Exercise details
Read the listing below. Then repeat it exactly.

Records for this task
........
-- pv_equiv track=rewrite | github.com/basboot/advent_of_code | 2015/q11a.py | skip_illegal
-- ===== SOURCE A (Python) =====
-- illegal = [ord(x) - ord('a') for x in list("iol")]
--
-- def skip_illegal(n):
--     illegal_found = False
--     for i in range(len(n)):
--         if illegal_found:
--             n[i] = 0
--         else:
--             if n[i] in illegal:
--                 n[i] += 1
--                 illegal_found = True
--
--     return n
-- ===== SOURCE B (Python) =====
-- illegal = [ord(x) - ord('a') for x in list("iol")]
--
-- def skip_illegal(n):
--     # Divide and conquer: fix a segment n[lo:hi] in place, returning whether an
--     # illegal element was bumped somewhere in it.  If the left half already
--     # contains one, the whole right half is zeroed wholesale; otherwise the
--     # right half is fixed recursively.
--     def fix(lo, hi):
--         if hi - lo == 0:
--             return False
--         if hi - lo == 1:
--             if n[lo] in illegal:
--                 n[lo] += 1
--                 return True
--             return False
--         mid = lo + (hi - lo) // 2
--         if fix(lo, mid):
--             n[mid:hi] = [0] * (hi - mid)
--             return True
--         return fix(mid, hi)
--
--     fix(0, len(n))
--     return n
-- ===== Notes on version B (the rewrite author's own statement) =====
-- stated objective: alternative
-- what changed: B replaces A's linear left-to-right state-machine loop (a flag carried across every index) by a divide-and-conquer recursion: fix the left half, and if it contained the first illegal element zero the entire right half in one bulk assignment, else recurse into the right half.
import Mathlib
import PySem

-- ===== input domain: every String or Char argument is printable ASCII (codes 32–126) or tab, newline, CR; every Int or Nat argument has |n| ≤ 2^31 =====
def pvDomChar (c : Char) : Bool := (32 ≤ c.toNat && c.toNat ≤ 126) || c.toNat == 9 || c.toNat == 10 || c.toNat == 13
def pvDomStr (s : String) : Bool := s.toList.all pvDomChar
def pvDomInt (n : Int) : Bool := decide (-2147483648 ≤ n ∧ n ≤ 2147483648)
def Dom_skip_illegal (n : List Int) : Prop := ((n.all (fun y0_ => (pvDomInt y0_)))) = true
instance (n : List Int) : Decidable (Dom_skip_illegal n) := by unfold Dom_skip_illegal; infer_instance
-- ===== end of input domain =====

-- B replaces A's flag-carrying linear loop by a divide-and-conquer recursion on halves;
-- both Pythons mutate their argument in place, the equivalence proved is about the return value.

-- ===== PORT A =====
-- illegal = [ord(x) - ord('a') for x in list("iol")] = [8, 14, 11]
def illegalA : List Int := [8, 14, 11]

-- A's for-i loop: each step reads/writes only n[i], so it is the state machine
-- carrying illegal_found over the elements in order
def skipA : Bool → List Int → List Int
  | _, [] => []
  | true, _ :: xs => 0 :: skipA true xs
  | false, x :: xs =>
      if x ∈ illegalA then (x + 1) :: skipA true xs else x :: skipA false xs

def skip_illegal (n : List Int) : List Int := skipA false n

-- ===== PORT B =====
-- B's fix(lo, hi) works on the segment n[lo:hi] in place and reports whether it bumped
-- an illegal element; the list port carries the segment itself and returns the
-- transformed segment together with that flag.
def fixB : List Int → List Int × Bool
  | [] => ([], false)
  | [x] => if x ∈ illegalA then ([x + 1], true) else ([x], false)
  | x :: y :: rest =>
      let xs := x :: y :: rest
      let l := xs.take (xs.length / 2)
      let r := xs.drop (xs.length / 2)
      let pl := fixB l
      if pl.2 then (pl.1 ++ List.replicate r.length 0, true)
      else
        let pr := fixB r
        (pl.1 ++ pr.1, pr.2)
termination_by xs => xs.length
decreasing_by
  · simp [List.length_take]; omega
  · simp [List.length_drop]; omega

def skip_illegal_alt (n : List Int) : List Int := (fixB n).1

-- ===== PRECONDITION & SPEC =====
def Spec_skip_illegal (n : List Int) (out : List Int) : Prop := out = skip_illegal_alt n
instance (n : List Int) (out : List Int) : Decidable (Spec_skip_illegal n out) := by unfold Spec_skip_illegal; infer_instance

-- ===== CLAIM (what is proved, stated in full; the proofs are below) =====
def Claim_equal_skip_illegal : Prop := ∀ (n : List Int), Dom_skip_illegal n → Spec_skip_illegal n (skip_illegal n)

-- ===== LEMMAS AND PROOFS =====
theorem skipA_true (xs : List Int) : skipA true xs = List.replicate xs.length 0 := by
  induction xs with
  | nil => rfl
  | cons x xs ih => simp [skipA, ih, List.replicate]

theorem skipA_append (l r : List Int) :
    skipA false (l ++ r) =
      skipA false l ++ (if l.any (· ∈ illegalA) then List.replicate r.length 0 else skipA false r) := by
  induction l with
  | nil => simp [skipA]
  | cons x l ih =>
    by_cases hx : x ∈ illegalA
    · simp [skipA, hx, skipA_true]
    · simp [skipA, hx, ih]

theorem fixB_eq_aux : ∀ (k : Nat) (xs : List Int), xs.length ≤ k →
    fixB xs = (skipA false xs, xs.any (· ∈ illegalA)) := by
  intro k
  induction k with
  | zero =>
    intro xs h
    have : xs = [] := List.eq_nil_of_length_eq_zero (Nat.le_zero.mp h)
    subst this
    simp [fixB, skipA]
  | succ k ih =>
    intro xs h
    match xs with
    | [] => simp [fixB, skipA]
    | [x] => by_cases hx : x ∈ illegalA <;> simp [fixB, skipA, hx]
    | x :: y :: rest =>
      have hl : (List.take ((x :: y :: rest).length / 2) (x :: y :: rest)).length ≤ k := by
        simp at h ⊢; omega
      have hr : (List.drop ((x :: y :: rest).length / 2) (x :: y :: rest)).length ≤ k := by
        simp at h ⊢; omega
      have hsplit : List.take ((x :: y :: rest).length / 2) (x :: y :: rest) ++
          List.drop ((x :: y :: rest).length / 2) (x :: y :: rest) = x :: y :: rest :=
        List.take_append_drop _ _
      have hskip : skipA false (x :: y :: rest) =
          skipA false (List.take ((x :: y :: rest).length / 2) (x :: y :: rest)) ++
            (if (List.take ((x :: y :: rest).length / 2) (x :: y :: rest)).any (· ∈ illegalA) then
              List.replicate (List.drop ((x :: y :: rest).length / 2) (x :: y :: rest)).length 0
            else skipA false (List.drop ((x :: y :: rest).length / 2) (x :: y :: rest))) := by
        conv_lhs => rw [← hsplit]
        rw [skipA_append]
      have hany : (x :: y :: rest).any (· ∈ illegalA) =
          ((List.take ((x :: y :: rest).length / 2) (x :: y :: rest)).any (· ∈ illegalA) ||
           (List.drop ((x :: y :: rest).length / 2) (x :: y :: rest)).any (· ∈ illegalA)) := by
        conv_lhs => rw [← hsplit]
        rw [List.any_append]
      rw [fixB, ih _ hl, ih _ hr, hskip, hany]
      by_cases hA : (List.take ((x :: y :: rest).length / 2) (x :: y :: rest)).any (· ∈ illegalA) = true
      · rw [hA]; simp
      · simp only [Bool.not_eq_true] at hA
        rw [hA]; simp

theorem fixB_eq (xs : List Int) : fixB xs = (skipA false xs, xs.any (· ∈ illegalA)) :=
  fixB_eq_aux xs.length xs le_rfl

-- ===== VERDICT (by name: the statement is the Claim_ definition above) =====
theorem skip_illegal_spec : Claim_equal_skip_illegal := by
  intro n _
  unfold Spec_skip_illegal skip_illegal skip_illegal_alt
  rw [fixB_eq]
........
Response box
-- pv_equiv track=rewrite | github.com/basboot/advent_of_code | 2015/q11a.py | skip_illegal
-- ===== SOURCE A (Python) =====
-- illegal = [ord(x) - ord('a') for x in list("iol")]
--
-- def skip_illegal(n):
--     illegal_found = False
--     for i in range(len(n)):
--         if illegal_found:
--             n[i] = 0
--         else:
--             if n[i] in illegal:
--                 n[i] += 1
--                 illegal_found = True
--
--     return n
-- ===== SOURCE B (Python) =====
-- illegal = [ord(x) - ord('a') for x in list("iol")]
--
-- def skip_illegal(n):
--     # Divide and conquer: fix a segment n[lo:hi] in place, returning whether an
--     # illegal element was bumped somewhere in it.  If the left half already
--     # contains one, the whole right half is zeroed wholesale; otherwise the
--     # right half is fixed recursively.
--     def fix(lo, hi):
--         if hi - lo == 0:
--             return False
--         if hi - lo == 1:
--             if n[lo] in illegal:
--                 n[lo] += 1
--                 return True
--             return False
--         mid = lo + (hi - lo) // 2
--         if fix(lo, mid):
--             n[mid:hi] = [0] * (hi - mid)
--             return True
--         return fix(mid, hi)
--
--     fix(0, len(n))
--     return n
-- ===== Notes on version B (the rewrite author's own statement) =====
-- stated objective: alternative
-- what changed: B replaces A's linear left-to-right state-machine loop (a flag carried across every index) by a divide-and-conquer recursion: fix the left half, and if it contained the first illegal element zero the entire right half in one bulk assignment, else recurse into the right half.
import Mathlib
import PySem

-- ===== input domain: every String or Char argument is printable ASCII (codes 32–126) or tab, newline, CR; every Int or Nat argument has |n| ≤ 2^31 =====
def pvDomChar (c : Char) : Bool := (32 ≤ c.toNat && c.toNat ≤ 126) || c.toNat == 9 || c.toNat == 10 || c.toNat == 13
def pvDomStr (s : String) : Bool := s.toList.all pvDomChar
def pvDomInt (n : Int) : Bool := decide (-2147483648 ≤ n ∧ n ≤ 2147483648)
def Dom_skip_illegal (n : List Int) : Prop := ((n.all (fun y0_ => (pvDomInt y0_)))) = true
instance (n : List Int) : Decidable (Dom_skip_illegal n) := by unfold Dom_skip_illegal; infer_instance
-- ===== end of input domain =====

-- B replaces A's flag-carrying linear loop by a divide-and-conquer recursion on halves;
-- both Pythons mutate their argument in place, the equivalence proved is about the return value.

-- ===== PORT A =====
-- illegal = [ord(x) - ord('a') for x in list("iol")] = [8, 14, 11]
def illegalA : List Int := [8, 14, 11]

-- A's for-i loop: each step reads/writes only n[i], so it is the state machine
-- carrying illegal_found over the elements in order
def skipA : Bool → List Int → List Int
  | _, [] => []
  | true, _ :: xs => 0 :: skipA true xs
  | false, x :: xs =>
      if x ∈ illegalA then (x + 1) :: skipA true xs else x :: skipA false xs

def skip_illegal (n : List Int) : List Int := skipA false n

-- ===== PORT B =====
-- B's fix(lo, hi) works on the segment n[lo:hi] in place and reports whether it bumped
-- an illegal element; the list port carries the segment itself and returns the
-- transformed segment together with that flag.
def fixB : List Int → List Int × Bool
  | [] => ([], false)
  | [x] => if x ∈ illegalA then ([x + 1], true) else ([x], false)
  | x :: y :: rest =>
      let xs := x :: y :: rest
      let l := xs.take (xs.length / 2)
      let r := xs.drop (xs.length / 2)
      let pl := fixB l
      if pl.2 then (pl.1 ++ List.replicate r.length 0, true)
      else
        let pr := fixB r
        (pl.1 ++ pr.1, pr.2)
termination_by xs => xs.length
decreasing_by
  · simp [List.length_take]; omega
  · simp [List.length_drop]; omega

def skip_illegal_alt (n : List Int) : List Int := (fixB n).1

-- ===== PRECONDITION & SPEC =====
def Spec_skip_illegal (n : List Int) (out : List Int) : Prop := out = skip_illegal_alt n
instance (n : List Int) (out : List Int) : Decidable (Spec_skip_illegal n out) := by unfold Spec_skip_illegal; infer_instance

-- ===== CLAIM (what is proved, stated in full; the proofs are below) =====
def Claim_equal_skip_illegal : Prop := ∀ (n : List Int), Dom_skip_illegal n → Spec_skip_illegal n (skip_illegal n)

-- ===== LEMMAS AND PROOFS =====
theorem skipA_true (xs : List Int) : skipA true xs = List.replicate xs.length 0 := by
  induction xs with
  | nil => rfl
  | cons x xs ih => simp [skipA, ih, List.replicate]

theorem skipA_append (l r : List Int) :
    skipA false (l ++ r) =
      skipA false l ++ (if l.any (· ∈ illegalA) then List.replicate r.length 0 else skipA false r) := by
  induction l with
  | nil => simp [skipA]
  | cons x l ih =>
    by_cases hx : x ∈ illegalA
    · simp [skipA, hx, skipA_true]
    · simp [skipA, hx, ih]

theorem fixB_eq_aux : ∀ (k : Nat) (xs : List Int), xs.length ≤ k →
    fixB xs = (skipA false xs, xs.any (· ∈ illegalA)) := by
  intro k
  induction k with
  | zero =>
    intro xs h
    have : xs = [] := List.eq_nil_of_length_eq_zero (Nat.le_zero.mp h)
    subst this
    simp [fixB, skipA]
  | succ k ih =>
    intro xs h
    match xs with
    | [] => simp [fixB, skipA]
    | [x] => by_cases hx : x ∈ illegalA <;> simp [fixB, skipA, hx]
    | x :: y :: rest =>
      have hl : (List.take ((x :: y :: rest).length / 2) (x :: y :: rest)).length ≤ k := by
        simp at h ⊢; omega
      have hr : (List.drop ((x :: y :: rest).length / 2) (x :: y :: rest)).length ≤ k := by
        simp at h ⊢; omega
      have hsplit : List.take ((x :: y :: rest).length / 2) (x :: y :: rest) ++
          List.drop ((x :: y :: rest).length / 2) (x :: y :: rest) = x :: y :: rest :=
        List.take_append_drop _ _
      have hskip : skipA false (x :: y :: rest) =
          skipA false (List.take ((x :: y :: rest).length / 2) (x :: y :: rest)) ++
            (if (List.take ((x :: y :: rest).length / 2) (x :: y :: rest)).any (· ∈ illegalA) then
              List.replicate (List.drop ((x :: y :: rest).length / 2) (x :: y :: rest)).length 0
            else skipA false (List.drop ((x :: y :: rest).length / 2) (x :: y :: rest))) := by
        conv_lhs => rw [← hsplit]
        rw [skipA_append]
      have hany : (x :: y :: rest).any (· ∈ illegalA) =
          ((List.take ((x :: y :: rest).length / 2) (x :: y :: rest)).any (· ∈ illegalA) ||
           (List.drop ((x :: y :: rest).length / 2) (x :: y :: rest)).any (· ∈ illegalA)) := by
        conv_lhs => rw [← hsplit]
        rw [List.any_append]
      rw [fixB, ih _ hl, ih _ hr, hskip, hany]
      by_cases hA : (List.take ((x :: y :: rest).length / 2) (x :: y :: rest)).any (· ∈ illegalA) = true
      · rw [hA]; simp
      · simp only [Bool.not_eq_true] at hA
        rw [hA]; simp

theorem fixB_eq (xs : List Int) : fixB xs = (skipA false xs, xs.any (· ∈ illegalA)) :=
  fixB_eq_aux xs.length xs le_rfl

-- ===== VERDICT (by name: the statement is the Claim_ definition above) =====
theorem skip_illegal_spec : Claim_equal_skip_illegal := by
  intro n _
  unfold Spec_skip_illegal skip_illegal skip_illegal_alt
  rw [fixB_eq]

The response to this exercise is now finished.